Collected data
◇ ◇ ◇ ◇

-- pv_equiv track=rewrite | github.com/venkatesh540-17/python-basics | day15/matchprefix2.py | matchingprefix
-- ===== SOURCE A (Python) =====
-- def matchingprefix(input):
--     prefix=input[0]
--     for word in input[1:]:
--         while not word.endswith(prefix):
--             prefix=prefix[1:]
--             if prefix=="":
--                 return""
--     return prefix
-- ===== SOURCE B (Python) =====
-- def matchingprefix(input):
--     rev = [w[::-1] for w in input]
--     acc = rev[0]
--     for r in rev[1:]:
--         i = 0
--         m = min(len(acc), len(r))
--         while i < m and acc[i] == r[i]:
--             i += 1
--         acc = acc[:i]
--     return acc[::-1]
-- ===== Notes on version B (the rewrite author's own statement) =====
-- stated objective: alternative
-- what changed: Instead of repeatedly testing word.endswith(prefix) and stripping one leading character at a time, B reverses every word once and shrinks the accumulator by a single char-by-char longest-common-prefix scan per word.
-- outside the precondition, e.g. on matchingprefix([]): A raises IndexError, B raises IndexError
import Mathlib
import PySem

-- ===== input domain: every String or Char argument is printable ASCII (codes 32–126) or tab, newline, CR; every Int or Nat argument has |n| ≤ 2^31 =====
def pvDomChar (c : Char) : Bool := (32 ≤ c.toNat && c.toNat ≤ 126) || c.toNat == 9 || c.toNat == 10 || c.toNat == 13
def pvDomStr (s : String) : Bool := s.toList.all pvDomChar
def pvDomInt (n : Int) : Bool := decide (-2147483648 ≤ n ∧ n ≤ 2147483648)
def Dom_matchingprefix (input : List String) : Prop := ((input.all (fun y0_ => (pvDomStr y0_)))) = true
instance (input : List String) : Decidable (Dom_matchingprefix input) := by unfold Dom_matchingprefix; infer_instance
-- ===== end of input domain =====

-- B replaces A's repeated endswith-and-strip scan by a single reverse-and-compare-columns pass; same return value on every nonempty input.

-- ===== PORT A =====
-- A's inner while loop: strip the first character until word.endswith(prefix); 'return ""' when it empties.
def shrinkA (word : List Char) (pre : List Char) : List Char :=
  if PySem.Chars.endswith word pre then pre
  else
    let p := PySem.Chars.slice pre (some 1) none   -- prefix[1:]
    if p = [] then [] else shrinkA word p
termination_by pre.length
decreasing_by
  simp only [PySem.Chars.slice_eq_listSlice, PySem.List.slice_from_one]
  rcases pre with _ | ⟨c, pre'⟩
  · simp [PySem.Chars.endswith_iff] at *
  · simp

def matchingprefix (input : List String) : String :=
  match input with
  | [] => ""   -- input[0] raises IndexError here; excluded by Pre_matchingprefix
  | h :: t => String.ofList (t.foldl (fun pre w => shrinkA w.toList pre) h.toList)

-- ===== PORT B =====
-- Source B's while loop: first index i < m where acc[i] != r[i] (or m).
def lcpLen (acc r : List Char) (m : Nat) (i : Nat) : Nat :=
  if i < m ∧ acc.getD i ' ' = r.getD i ' ' then lcpLen acc r m (i + 1) else i
termination_by m - i
decreasing_by omega

def matchingprefix_alt (input : List String) : String :=
  let rev := input.map (fun w => w.toList.reverse)   -- w[::-1]
  match rev with
  | [] => ""   -- rev[0] raises IndexError here; excluded by Pre_matchingprefix
  | a :: rest =>
    String.ofList
      ((rest.foldl
        (fun acc r =>
          PySem.List.slice acc none (some ((lcpLen acc r (min acc.length r.length) 0 : Nat) : Int)))
        a).reverse)

-- ===== PRECONDITION & SPEC =====
-- A evaluates input[0], which raises IndexError on the empty list; Pre_ excludes exactly that.
def Pre_matchingprefix (input : List String) : Prop := input ≠ []
instance (input : List String) : Decidable (Pre_matchingprefix input) := by unfold Pre_matchingprefix; infer_instance
def pvWitness_matchingprefix : List String := ["xyab", "zzb ab", "b ab"]

def Spec_matchingprefix (input : List String) (out : String) : Prop := out = matchingprefix_alt input
instance (input : List String) (out : String) : Decidable (Spec_matchingprefix input out) := by unfold Spec_matchingprefix; infer_instance

-- ===== CLAIM (what is proved, stated in full; the proofs are below) =====
def Claim_equal_matchingprefix : Prop := ∀ (input : List String), Dom_matchingprefix input → Pre_matchingprefix input → Spec_matchingprefix input (matchingprefix input)

-- ===== LEMMAS AND PROOFS =====

-- longest common prefix of two char lists (proof-side characterisation of both loops)
def lcp : List Char → List Char → List Char
  | a :: x, b :: y => if a = b then a :: lcp x y else []
  | _, _ => []

theorem lcp_comm : ∀ x y : List Char, lcp x y = lcp y x := by
  intro x
  induction x with
  | nil => intro y; cases y <;> simp [lcp]
  | cons a x ih =>
    intro y
    cases y with
    | nil => simp [lcp]
    | cons b y =>
      simp only [lcp]
      by_cases h : a = b
      · subst h; simp [ih]
      · simp [h, Ne.symm h]

theorem lcp_of_prefix : ∀ y x : List Char, y <+: x → lcp x y = y := by
  intro y
  induction y with
  | nil => intro x _; cases x <;> simp [lcp]
  | cons b y ih =>
    intro x h
    rcases x with _ | ⟨a, x⟩
    · simp at h
    · rw [List.cons_prefix_cons] at h
      simp [lcp, h.1.symm, ih x h.2]

theorem lcp_snoc_not_prefix : ∀ x y : List Char, ∀ c : Char,
    ¬ (y ++ [c]) <+: x → lcp x (y ++ [c]) = lcp x y := by
  intro x
  induction x with
  | nil => intro y c _; cases y <;> simp [lcp]
  | cons a x ih =>
    intro y c h
    cases y with
    | nil =>
      simp only [List.nil_append] at *
      have hac : ¬ a = c := by
        intro hac; exact h (by simp [List.cons_prefix_cons, hac])
      simp [lcp, hac]
    | cons b y =>
      simp only [List.cons_append, lcp]
      by_cases hab : a = b
      · subst hab
        have : ¬ (y ++ [c]) <+: x := by
          intro hp
          exact h (by simp only [List.cons_append]; exact List.cons_prefix_cons.mpr ⟨rfl, hp⟩)
        simp [ih y c this]
      · simp [hab]

theorem lcp_nil_right : ∀ x : List Char, lcp x [] = [] := by
  intro x; cases x <;> simp [lcp]

theorem shrinkA_eq_aux : ∀ (n : Nat) (p word : List Char), p.length ≤ n →
    shrinkA word p = (lcp word.reverse p.reverse).reverse := by
  intro n
  induction n with
  | zero =>
    intro p word h
    have hp : p = [] := by cases p <;> simp_all
    subst hp
    rw [shrinkA]
    have he : PySem.Chars.endswith word [] = true := by
      rw [PySem.Chars.endswith_iff]; exact List.nil_suffix
    rw [if_pos he]
    simp [lcp_nil_right]
  | succ n ih =>
    intro p word h
    rw [shrinkA]
    by_cases he : PySem.Chars.endswith word p = true
    · rw [if_pos he]
      have hp : p <:+ word := (PySem.Chars.endswith_iff _ _).mp he
      have hrev : p.reverse <+: word.reverse := List.reverse_prefix.mpr hp
      rw [lcp_of_prefix _ _ hrev, List.reverse_reverse]
    · rw [if_neg he]
      have hpne : p ≠ [] := by
        rintro rfl
        exact he (by rw [PySem.Chars.endswith_iff]; exact List.nil_suffix)
      rcases p with _ | ⟨c, p'⟩
      · exact absurd rfl hpne
      simp only [PySem.Chars.slice_eq_listSlice, PySem.List.slice_from_one, List.tail_cons]
      have hnp : ¬ (c :: p') <:+ word := fun hs => he ((PySem.Chars.endswith_iff _ _).mpr hs)
      have hrev : ¬ (p'.reverse ++ [c]) <+: word.reverse := by
        intro hpr
        apply hnp
        apply List.reverse_prefix.mp
        rw [List.reverse_cons]
        exact hpr
      have hl : lcp word.reverse (c :: p').reverse = lcp word.reverse p'.reverse := by
        rw [List.reverse_cons]; exact lcp_snoc_not_prefix _ _ _ hrev
      rw [hl]
      by_cases hp' : p' = []
      · subst hp'; rw [if_pos rfl]; simp [lcp_nil_right]
      · rw [if_neg hp']
        exact ih p' word (by simp at h; omega)

theorem shrinkA_eq (p word : List Char) : shrinkA word p = (lcp word.reverse p.reverse).reverse :=
  shrinkA_eq_aux p.length p word le_rfl

theorem lcpLen_shift (x y : List Char) (a b : Char) :
    ∀ k m i, m - i = k → lcpLen (a :: x) (b :: y) (m + 1) (i + 1) = lcpLen x y m i + 1 := by
  intro k
  induction k with
  | zero =>
    intro m i hk
    conv_lhs => rw [lcpLen]
    conv_rhs => rw [lcpLen]
    simp only [List.getD_cons_succ]
    have h1 : ¬ (i + 1 < m + 1 ∧ x.getD i ' ' = y.getD i ' ') := fun hc => absurd hc.1 (by omega)
    have h2 : ¬ (i < m ∧ x.getD i ' ' = y.getD i ' ') := fun hc => absurd hc.1 (by omega)
    rw [if_neg h1, if_neg h2]
  | succ k ihk =>
    intro m i hk
    conv_lhs => rw [lcpLen]
    conv_rhs => rw [lcpLen]
    simp only [List.getD_cons_succ]
    by_cases h : i < m ∧ x.getD i ' ' = y.getD i ' '
    · have h' : i + 1 < m + 1 ∧ x.getD i ' ' = y.getD i ' ' := ⟨by omega, h.2⟩
      rw [if_pos h', if_pos h]
      exact ihk m (i + 1) (by omega)
    · have h' : ¬ (i + 1 < m + 1 ∧ x.getD i ' ' = y.getD i ' ') := by
        intro hc; exact h ⟨by omega, hc.2⟩
      rw [if_neg h', if_neg h]

theorem take_lcpLen : ∀ acc r : List Char,
    List.take (lcpLen acc r (min acc.length r.length) 0) acc = lcp acc r := by
  intro acc
  induction acc with
  | nil => intro r; rw [lcpLen]; simp [lcp]
  | cons a x ih =>
    intro r
    cases r with
    | nil => rw [lcpLen]; simp [lcp]
    | cons b y =>
      have hm : min (a :: x).length (b :: y).length = min x.length y.length + 1 := by
        simp [List.length_cons, Nat.succ_min_succ]
      rw [hm, lcpLen]
      by_cases hab : a = b
      · have hc : 0 < min x.length y.length + 1 ∧ (a :: x).getD 0 ' ' = (b :: y).getD 0 ' ' := by
          simp [hab]
        rw [if_pos hc, lcpLen_shift x y a b (min x.length y.length) (min x.length y.length) 0 rfl]
        simp [lcp, hab, ih y]
      · have hc : ¬ (0 < min x.length y.length + 1 ∧ (a :: x).getD 0 ' ' = (b :: y).getD 0 ' ') := by
          simp [hab]
        rw [if_neg hc]
        simp [lcp, hab]

theorem fold_eq : ∀ (t : List String) (p : List Char),
    t.foldl (fun pre w => shrinkA w.toList pre) p
      = ((t.map (fun w => w.toList.reverse)).foldl (fun acc r => lcp acc r) p.reverse).reverse := by
  intro t
  induction t with
  | nil => intro p; simp
  | cons w t ih =>
    intro p
    simp only [List.map_cons, List.foldl_cons]
    rw [ih (shrinkA w.toList p), shrinkA_eq, List.reverse_reverse, lcp_comm]

-- ===== VERDICT (by name: the statement is the Claim_ definition above) =====
theorem matchingprefix_spec : Claim_equal_matchingprefix := by
  intro input _ hpre
  unfold Spec_matchingprefix matchingprefix matchingprefix_alt
  rcases input with _ | ⟨h, t⟩
  · exact absurd rfl hpre
  · simp only [List.map_cons]
    have hf : (fun (acc r : List Char) =>
        PySem.List.slice acc none (some ((lcpLen acc r (min acc.length r.length) 0 : Nat) : Int)))
        = fun (acc r : List Char) => lcp acc r := by
      funext acc r
      rw [PySem.List.slice_to_natCast, take_lcpLen]
    rw [fold_eq, hf]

◇ ◇ ◇ ◇

**REQUIRED ACTION:** Check each line of the records above, and copy those that hold the word "single".

**ANSWER TO THIS PROBLEM:**
-- what changed: Instead of repeatedly testing word.endswith(prefix) and stripping one leading character at a time, B reverses every word once and shrinks the accumulator by a single char-by-char longest-common-prefix scan per word.
-- B replaces A's repeated endswith-and-strip scan by a single reverse-and-compare-columns pass; same return value on every nonempty input.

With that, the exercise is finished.